Answer: A student's GRE score, GPA, and prestige of school will allow us to predict whether he/she will be admitted to the program or not.

> ### Question 10.  What's the problem statement?

> Using your answers to the above questions, write a well-formed problem statement.

Answer: Determine which students will be admitted, using their GRE and GPA scores, and the prestige level of the school based on data from the UCLA database for students who applied between 2006 and 2016 (10 years).

## Part C.  Create an exploratory analysis plan by answering the following questions:

Because the answers to these questions haven't yet been covered in class yet, this section is optional.  This is by design.  By having you guess or look around for these answers will help make sense once we cover this material in class.  You will not be penalized for wrong answers but we encourage you to give it a try!

> ### Question 11. What are the goals of the exploratory analysis?

Answer: To get a general understanding of what your data looks like (i.e. what are the variables, descriptive statistics on the variables, how large is the data set, how much of the data is missing) and do an overall sanity check (e.g. whether the data has imported correctly, data points lie within the range of allowable values)

> ### Question 12.  What are the assumptions of the distribution of data?

Answer: Typically, you might assume that continuous variables are normally distributed. In the case of GRE score and GPA, I would assume that they would be in some form normally distributed. With categorical variables, you would like them to be somewhat equally distributed.

> ### Question 13.  How will determine the distribution of your data?

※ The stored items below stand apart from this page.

-- pv_equiv track=rewrite | github.com/donceykong/Lidar2OSM | composite_bki/scripts/learn_confusion_matrix.py | build_row_names
-- ===== SOURCE A (Python) =====
-- from collections import defaultdict
--
-- def build_row_names(label_to_idx: dict, labels: dict, k_pred: int) -> list[str]:
--     grouped = defaultdict(list)
--     for raw_id, row_idx in label_to_idx.items():
--         name = labels.get(raw_id, str(raw_id)) if labels else str(raw_id)
--         grouped[row_idx].append(name)
--     row_names = []
--     for idx in range(k_pred):
--         names = grouped.get(idx, [f"row_{idx}"])
--         row_names.append("/".join(sorted(names)))
--     return row_names
-- ===== SOURCE B (Python) =====
-- from bisect import bisect_left, bisect_right
--
-- def _display_name(labels: dict, raw_id: int) -> str:
--     return labels.get(raw_id, str(raw_id)) if labels else str(raw_id)
--
-- def build_row_names(label_to_idx: dict, labels: dict, k_pred: int) -> list[str]:
--     pairs = sorted(label_to_idx.items(), key=lambda p: p[1])
--     keys = [row_idx for _, row_idx in pairs]
--     row_names = []
--     for idx in range(k_pred):
--         lo = bisect_left(keys, idx)
--         hi = bisect_right(keys, idx)
--         if lo == hi:
--             row_names.append(f"row_{idx}")
--         else:
--             row_names.append("/".join(sorted(
--                 _display_name(labels, raw_id) for raw_id, _ in pairs[lo:hi])))
--     return row_names
-- ===== Notes on version B (the rewrite author's own statement) =====
-- stated objective: alternative
-- what changed: B replaces the defaultdict hash-grouping with sorting the items once by row index and locating each row's contiguous run via bisect_left/bisect_right, joining the sorted names of that slice.
import Mathlib
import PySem

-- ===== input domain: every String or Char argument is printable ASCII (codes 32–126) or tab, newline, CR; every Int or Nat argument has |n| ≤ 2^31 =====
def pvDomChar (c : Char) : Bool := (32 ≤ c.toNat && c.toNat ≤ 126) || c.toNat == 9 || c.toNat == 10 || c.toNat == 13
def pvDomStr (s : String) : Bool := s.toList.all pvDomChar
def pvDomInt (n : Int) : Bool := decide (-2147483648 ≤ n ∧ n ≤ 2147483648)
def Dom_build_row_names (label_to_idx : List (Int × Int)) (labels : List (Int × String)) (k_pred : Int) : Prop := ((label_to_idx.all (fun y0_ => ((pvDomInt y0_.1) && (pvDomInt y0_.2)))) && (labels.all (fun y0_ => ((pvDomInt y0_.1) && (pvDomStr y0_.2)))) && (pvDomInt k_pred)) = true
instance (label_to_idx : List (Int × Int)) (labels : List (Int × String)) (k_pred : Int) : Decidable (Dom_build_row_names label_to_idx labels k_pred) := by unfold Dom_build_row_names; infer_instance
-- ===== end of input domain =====

-- B drops the defaultdict grouping: it scans the items list once per row index, sorting each
-- group directly (alternative decomposition; same results, no hash grouping).


-- ===== PORT A =====
def build_row_names (label_to_idx : List (Int × Int)) (labels : List (Int × String)) (k_pred : Int) : List String :=
  -- grouped = defaultdict(list); for raw_id, row_idx in label_to_idx.items(): grouped[row_idx].append(name)
  let grouped : PySem.Dict Int (List String) :=
    label_to_idx.foldl
      (fun d p =>
        let name := if labels.isEmpty then PySem.Int.toStr p.1
                    else ((PySem.Dict.mk labels).get? p.1).getD (PySem.Int.toStr p.1)
        d.modify p.2 [] (fun l => l ++ [name]))
      PySem.Dict.empty
  -- for idx in range(k_pred): row_names.append("/".join(sorted(grouped.get(idx, [f"row_{idx}"]))))
  (PySem.List.pyRange 0 k_pred 1).foldl
    (fun row_names idx =>
      let names := grouped.getD idx ["row_" ++ PySem.Int.toStr idx]
      row_names ++ [PySem.Str.join "/" (PySem.List.sorted names (fun s => s) false)])
    []

-- ===== PORT B =====
-- _display_name(labels, raw_id)
def pvDisplayName (labels : List (Int × String)) (raw_id : Int) : String :=
  if labels.isEmpty then PySem.Int.toStr raw_id
  else ((PySem.Dict.mk labels).get? raw_id).getD (PySem.Int.toStr raw_id)

def build_row_names_alt (label_to_idx : List (Int × Int)) (labels : List (Int × String)) (k_pred : Int) : List String :=
  -- pairs = sorted(label_to_idx.items(), key=lambda p: p[1]); keys = [row_idx for _, row_idx in pairs]
  let pairs := PySem.List.sorted label_to_idx (fun p => p.2) false
  let keys := pairs.map (fun p => p.2)
  (PySem.List.pyRange 0 k_pred 1).foldl
    (fun row_names idx =>
      let lo := PySem.List.bisectLeft keys idx
      let hi := PySem.List.bisectRight keys idx
      row_names ++
        [if lo = hi then "row_" ++ PySem.Int.toStr idx
         else PySem.Str.join "/" (PySem.List.sorted
           ((PySem.List.slice pairs (some (lo : Int)) (some (hi : Int))).map
             (fun p => pvDisplayName labels p.1)) (fun s => s) false)])
    []

-- ===== PRECONDITION & SPEC =====
def Spec_build_row_names (label_to_idx : List (Int × Int)) (labels : List (Int × String)) (k_pred : Int) (out : List String) : Prop := out = build_row_names_alt label_to_idx labels k_pred
instance (label_to_idx : List (Int × Int)) (labels : List (Int × String)) (k_pred : Int) (out : List String) : Decidable (Spec_build_row_names label_to_idx labels k_pred out) := by unfold Spec_build_row_names; infer_instance

-- ===== CLAIM (what is proved, stated in full; the proofs are below) =====
def Claim_equal_build_row_names : Prop := ∀ (label_to_idx : List (Int × Int)) (labels : List (Int × String)) (k_pred : Int), Dom_build_row_names label_to_idx labels k_pred → Spec_build_row_names label_to_idx labels k_pred (build_row_names label_to_idx labels k_pred)

-- ===== LEMMAS AND PROOFS =====

-- A's grouping step, named for the lemmas
def pvStep (labels : List (Int × String)) (d : PySem.Dict Int (List String)) (p : Int × Int) : PySem.Dict Int (List String) :=
  d.modify p.2 [] (fun l => l ++ [pvDisplayName labels p.1])

lemma pvContains_foldl (labels : List (Int × String)) (lti : List (Int × Int))
    (d : PySem.Dict Int (List String)) (idx : Int) :
    (lti.foldl (pvStep labels) d).contains idx
      = (d.contains idx || lti.any (fun p => p.2 == idx)) := by
  induction lti generalizing d with
  | nil => simp
  | cons p rest ih =>
      simp only [List.foldl_cons, List.any_cons, ih, pvStep, PySem.Dict.contains_modify]
      by_cases h : idx = p.2
      · simp [h]
      · have h1 : (idx == p.2) = false := beq_eq_false_iff_ne.mpr h
        have h2 : (p.2 == idx) = false := beq_eq_false_iff_ne.mpr (fun he => h he.symm)
        simp [h1, h2]

lemma pvGetD_foldl (labels : List (Int × String)) (lti : List (Int × Int))
    (d : PySem.Dict Int (List String)) (idx : Int) :
    (lti.foldl (pvStep labels) d).getD idx []
      = d.getD idx [] ++ (lti.filter (fun p => p.2 == idx)).map (fun p => pvDisplayName labels p.1) := by
  induction lti generalizing d with
  | nil => simp
  | cons p rest ih =>
      simp only [List.foldl_cons, List.filter_cons, ih, pvStep]
      by_cases h : p.2 = idx
      · subst h
        simp [PySem.Dict.getD_modify_self]
      · rw [PySem.Dict.getD_modify_of_ne _ [] _ (fun hc => h hc.symm)]
        simp [h]

lemma pvJoin_singleton (s : String) : PySem.Str.join "/" [s] = s := by
  simp [PySem.Str.join, PySem.Chars.join, List.intercalate]

lemma pvSorted_singleton (s : String) : PySem.List.sorted [s] (fun x => x) false = [s] :=
  PySem.List.sorted_eq_self_of_pairwise [s] (fun x => x) (by simp)


lemma pvSortedId_congr (xs ys : List String) (h : xs.Perm ys) :
    PySem.List.sorted xs (fun x => x) false = PySem.List.sorted ys (fun x => x) false :=
  PySem.List.sorted_id_eq_of_perm_of_pairwise xs (PySem.List.sorted ys (fun x => x) false)
    ((PySem.List.sorted_perm ys (fun x => x) false).trans h.symm)
    (PySem.List.sorted_pairwise ys (fun x => x))

lemma pvRow_eq (labels : List (Int × String)) (lti : List (Int × Int)) (idx : Int) :
    PySem.Str.join "/" (PySem.List.sorted
        ((lti.foldl (pvStep labels) PySem.Dict.empty).getD idx ["row_" ++ PySem.Int.toStr idx])
        (fun s => s) false)
    = (if PySem.List.bisectLeft ((PySem.List.sorted lti (fun p => p.2) false).map (fun p => p.2)) idx
          = PySem.List.bisectRight ((PySem.List.sorted lti (fun p => p.2) false).map (fun p => p.2)) idx
       then "row_" ++ PySem.Int.toStr idx
       else PySem.Str.join "/" (PySem.List.sorted
         ((PySem.List.slice (PySem.List.sorted lti (fun p => p.2) false)
             (some ((PySem.List.bisectLeft ((PySem.List.sorted lti (fun p => p.2) false).map (fun p => p.2)) idx : Nat) : Int))
             (some ((PySem.List.bisectRight ((PySem.List.sorted lti (fun p => p.2) false).map (fun p => p.2)) idx : Nat) : Int))).map
           (fun p => pvDisplayName labels p.1)) (fun s => s) false)) := by
  set P := PySem.List.sorted lti (fun p => p.2) false with hP
  set lo := PySem.List.bisectLeft (P.map (fun p => p.2)) idx with hlo
  set hi := PySem.List.bisectRight (P.map (fun p => p.2)) idx with hhi
  have hperm : P.Perm lti := PySem.List.sorted_perm lti (fun p => p.2) false
  have hK : (P.map (fun p => p.2)).Pairwise (· ≤ ·) := PySem.List.sorted_map_key_pairwise lti (fun p => p.2)
  obtain ⟨hloLen, hlo1, hlo2⟩ := PySem.List.bisectLeft_spec (P.map (fun p => p.2)) idx hK
  obtain ⟨hhiLen, hhi1, hhi2⟩ := PySem.List.bisectRight_spec (P.map (fun p => p.2)) idx hK
  rw [List.length_map] at hloLen hhiLen
  have hA : ∀ j (h : j < P.length), j < lo → P[j].2 < idx := by
    intro j h hj; have := hlo1 j (by simpa using h) hj; simpa using this
  have hB : ∀ j (h : j < P.length), lo ≤ j → idx ≤ P[j].2 := by
    intro j h hj; have := hlo2 j (by simpa using h) hj; simpa using this
  have hC : ∀ j (h : j < P.length), j < hi → P[j].2 ≤ idx := by
    intro j h hj; have := hhi1 j (by simpa using h) hj; simpa using this
  have hD : ∀ j (h : j < P.length), hi ≤ j → idx < P[j].2 := by
    intro j h hj; have := hhi2 j (by simpa using h) hj; simpa using this
  have hlole : lo ≤ hi := by
    by_contra hcon
    push Not at hcon
    have h1 := hA hi (lt_of_lt_of_le hcon hloLen) hcon
    have h2 := hD hi (lt_of_lt_of_le hcon hloLen) (le_refl hi)
    omega
  by_cases hany : lti.any (fun p => p.2 == idx) = true
  · -- the group is nonempty: both sides join the same multiset of names, sorted
    obtain ⟨p, hpmem, hpq⟩ := List.any_eq_true.mp hany
    obtain ⟨j, hjlen, hjeq⟩ := List.mem_iff_getElem.mp (hperm.mem_iff.mpr hpmem)
    have hkeyj : P[j].2 = idx := by rw [hjeq]; exact beq_iff_eq.mp hpq
    have hjhi : j < hi := by by_contra h'; have := hD j hjlen (le_of_not_gt h'); omega
    have hloj : lo ≤ j := by by_contra h'; have := hA j hjlen (lt_of_not_ge h'); omega
    have hne : ¬ lo = hi := by omega
    rw [if_neg hne]
    -- the A side: the defaultdict group is the filtered name list
    have hc : (lti.foldl (pvStep labels) PySem.Dict.empty).contains idx = true := by
      rw [pvContains_foldl]; simp [hany]
    obtain ⟨v, hv⟩ : ∃ v, (lti.foldl (pvStep labels) PySem.Dict.empty).get? idx = some v := by
      rcases hx : (lti.foldl (pvStep labels) PySem.Dict.empty).get? idx with _ | v
      · rw [PySem.Dict.contains_eq_isSome_get?, hx] at hc; simp at hc
      · exact ⟨v, rfl⟩
    have hgd : (lti.foldl (pvStep labels) PySem.Dict.empty).getD idx ["row_" ++ PySem.Int.toStr idx] = v := by
      rw [PySem.Dict.getD_eq_get?_getD, hv]; rfl
    have hF : v = (lti.filter (fun p => p.2 == idx)).map (fun p => pvDisplayName labels p.1) := by
      have := pvGetD_foldl labels lti PySem.Dict.empty idx
      rw [PySem.Dict.getD_eq_get?_getD, hv] at this
      simpa using this
    -- the B side: the bisect slice is the filter of the sorted list
    have hslice : PySem.List.slice P (some ((lo : Nat) : Int)) (some ((hi : Nat) : Int))
        = (P.drop lo).take (hi - lo) := PySem.List.slice_natCast P lo hi
    have hmid_all : ∀ x ∈ (P.drop lo).take (hi - lo), (x.2 == idx) = true := by
      intro x hx
      obtain ⟨i, hi', hx'⟩ := List.mem_iff_getElem.mp hx
      have hi'' : i < hi - lo ∧ i < P.length - lo := by
        simpa [List.length_take, List.length_drop] using hi'
      rw [List.getElem_take, List.getElem_drop] at hx'
      have h1 := hB (lo + i) (by omega) (by omega)
      have h2 := hC (lo + i) (by omega) (by omega)
      rw [hx'] at h1 h2
      simp [beq_iff_eq]; omega
    have htake_lt : ∀ x ∈ P.take lo, ¬ ((x.2 == idx) = true) := by
      intro x hx
      obtain ⟨i, hi', hx'⟩ := List.mem_iff_getElem.mp hx
      have hi'' : i < lo ∧ i < P.length := by simpa [List.length_take] using hi'
      rw [List.getElem_take] at hx'
      have := hA i hi''.2 hi''.1
      rw [hx'] at this
      simp [beq_iff_eq]; omega
    have hdrop_gt : ∀ x ∈ P.drop hi, ¬ ((x.2 == idx) = true) := by
      intro x hx
      obtain ⟨i, hi', hx'⟩ := List.mem_iff_getElem.mp hx
      have hi'' : i < P.length - hi := by simpa [List.length_drop] using hi'
      rw [List.getElem_drop] at hx'
      have := hD (hi + i) (by omega) (by omega)
      rw [hx'] at this
      simp [beq_iff_eq]; omega
    have hdecomp : P = P.take lo ++ ((P.drop lo).take (hi - lo) ++ P.drop hi) := by
      have h1 : (P.drop lo).drop (hi - lo) = P.drop hi := by
        rw [List.drop_drop]; congr 1; omega
      rw [← h1, List.take_append_drop, List.take_append_drop]
    have hfilterP : P.filter (fun p => p.2 == idx) = (P.drop lo).take (hi - lo) := by
      conv_lhs => rw [hdecomp]
      rw [List.filter_append, List.filter_append,
        List.filter_eq_nil_iff.mpr htake_lt,
        List.filter_eq_self.mpr hmid_all,
        List.filter_eq_nil_iff.mpr hdrop_gt]
      simp
    have hpermF : ((P.drop lo).take (hi - lo)).map (fun p => pvDisplayName labels p.1)
        |>.Perm ((lti.filter (fun p => p.2 == idx)).map (fun p => pvDisplayName labels p.1)) := by
      rw [← hfilterP]
      exact (hperm.filter _).map _
    rw [hgd, hF, hslice]
    exact congrArg (PySem.Str.join "/") (pvSortedId_congr _ _ hpermF).symm
  · -- empty group: A joins the sorted singleton sentinel, B takes the default branch
    have hnone : ∀ x ∈ P, ¬ x.2 = idx := by
      intro x hx hxe
      exact hany (List.any_eq_true.mpr ⟨x, hperm.mem_iff.mp hx, beq_iff_eq.mpr hxe⟩)
    have hloeq : lo = hi := by
      by_contra hne
      have hlolt : lo < hi := lt_of_le_of_ne hlole hne
      have hlolen : lo < P.length := lt_of_lt_of_le hlolt hhiLen
      have h1 := hB lo hlolen (le_refl lo)
      have h2 := hC lo hlolen hlolt
      exact hnone P[lo] (List.getElem_mem hlolen) (by omega)
    rw [if_pos hloeq]
    have hc : (lti.foldl (pvStep labels) PySem.Dict.empty).contains idx = false := by
      rw [pvContains_foldl]; simp [eq_false_of_ne_true hany]
    have hgd := PySem.Dict.getD_of_not_contains _ ["row_" ++ PySem.Int.toStr idx] hc
    simp [hgd, pvSorted_singleton, pvJoin_singleton]

theorem build_row_names_spec : Claim_equal_build_row_names := by
  intro lti labels k _
  show build_row_names lti labels k = build_row_names_alt lti labels k
  show (PySem.List.pyRange 0 k 1).foldl
      (fun rn idx => rn ++ [PySem.Str.join "/" (PySem.List.sorted
        ((lti.foldl (pvStep labels) PySem.Dict.empty).getD idx ["row_" ++ PySem.Int.toStr idx])
        (fun s => s) false)]) []
    = (PySem.List.pyRange 0 k 1).foldl
      (fun rn idx => rn ++
        [if PySem.List.bisectLeft ((PySem.List.sorted lti (fun p => p.2) false).map (fun p => p.2)) idx
            = PySem.List.bisectRight ((PySem.List.sorted lti (fun p => p.2) false).map (fun p => p.2)) idx
         then "row_" ++ PySem.Int.toStr idx
         else PySem.Str.join "/" (PySem.List.sorted
           ((PySem.List.slice (PySem.List.sorted lti (fun p => p.2) false)
               (some ((PySem.List.bisectLeft ((PySem.List.sorted lti (fun p => p.2) false).map (fun p => p.2)) idx : Nat) : Int))
               (some ((PySem.List.bisectRight ((PySem.List.sorted lti (fun p => p.2) false).map (fun p => p.2)) idx : Nat) : Int))).map
             (fun p => pvDisplayName labels p.1)) (fun s => s) false)]) []
  congr 1
  funext rn idx
  exact congrArg (fun s => rn ++ [s]) (pvRow_eq labels lti idx)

Answer: Create a histogram of each of the variables

> ### Question 14.  How might outliers impact your analysis?

Answer: Outliers will skew the distribution of the data and will artificially change the mean of the data. 

> ### Question 15.  How will you test for outliers?

Answer: Create dot or scatter plots of each variable to look at the overall distribution of the data and check to see if there are any clear outliers. You could also use the Interquartile Range (IQR) method or the z score method to quantitatively look for outliers.

> ### Question 16.  What is colinearity?

Answer: Colinearity is when two or more features in the dataset are highly correlated which means one can accurately predict the other and hence might be redundant as a predictor.

> ### Question 17.  How will you test for covariance?

Answer: Print the correlation matrix of the data and see any two covariates have a correlation value close to 1 in absolute value terms

> ### Question 18.  What is your exploratory analysis plan?

> Using the above information, write an exploratory analysis plan that would allow you or a colleague to reproduce your analysis one year from now.

Answer: 
1) Look at all variables, number of observations, get a sense of how many missing data points there are
2) Create histograms for each variable in the dataset to understand data distribution
3) Print general descriptive statistics (e.g. mean, median, mode, Q1-Q4)
4) Test for outliers by using the IQR method or the z score method
5) Calculate the covariance and correlation matrices to understand the relationship between the covariates, if any. If there are variables that are highly correlated, we would need to decide whether to omit one of the variables.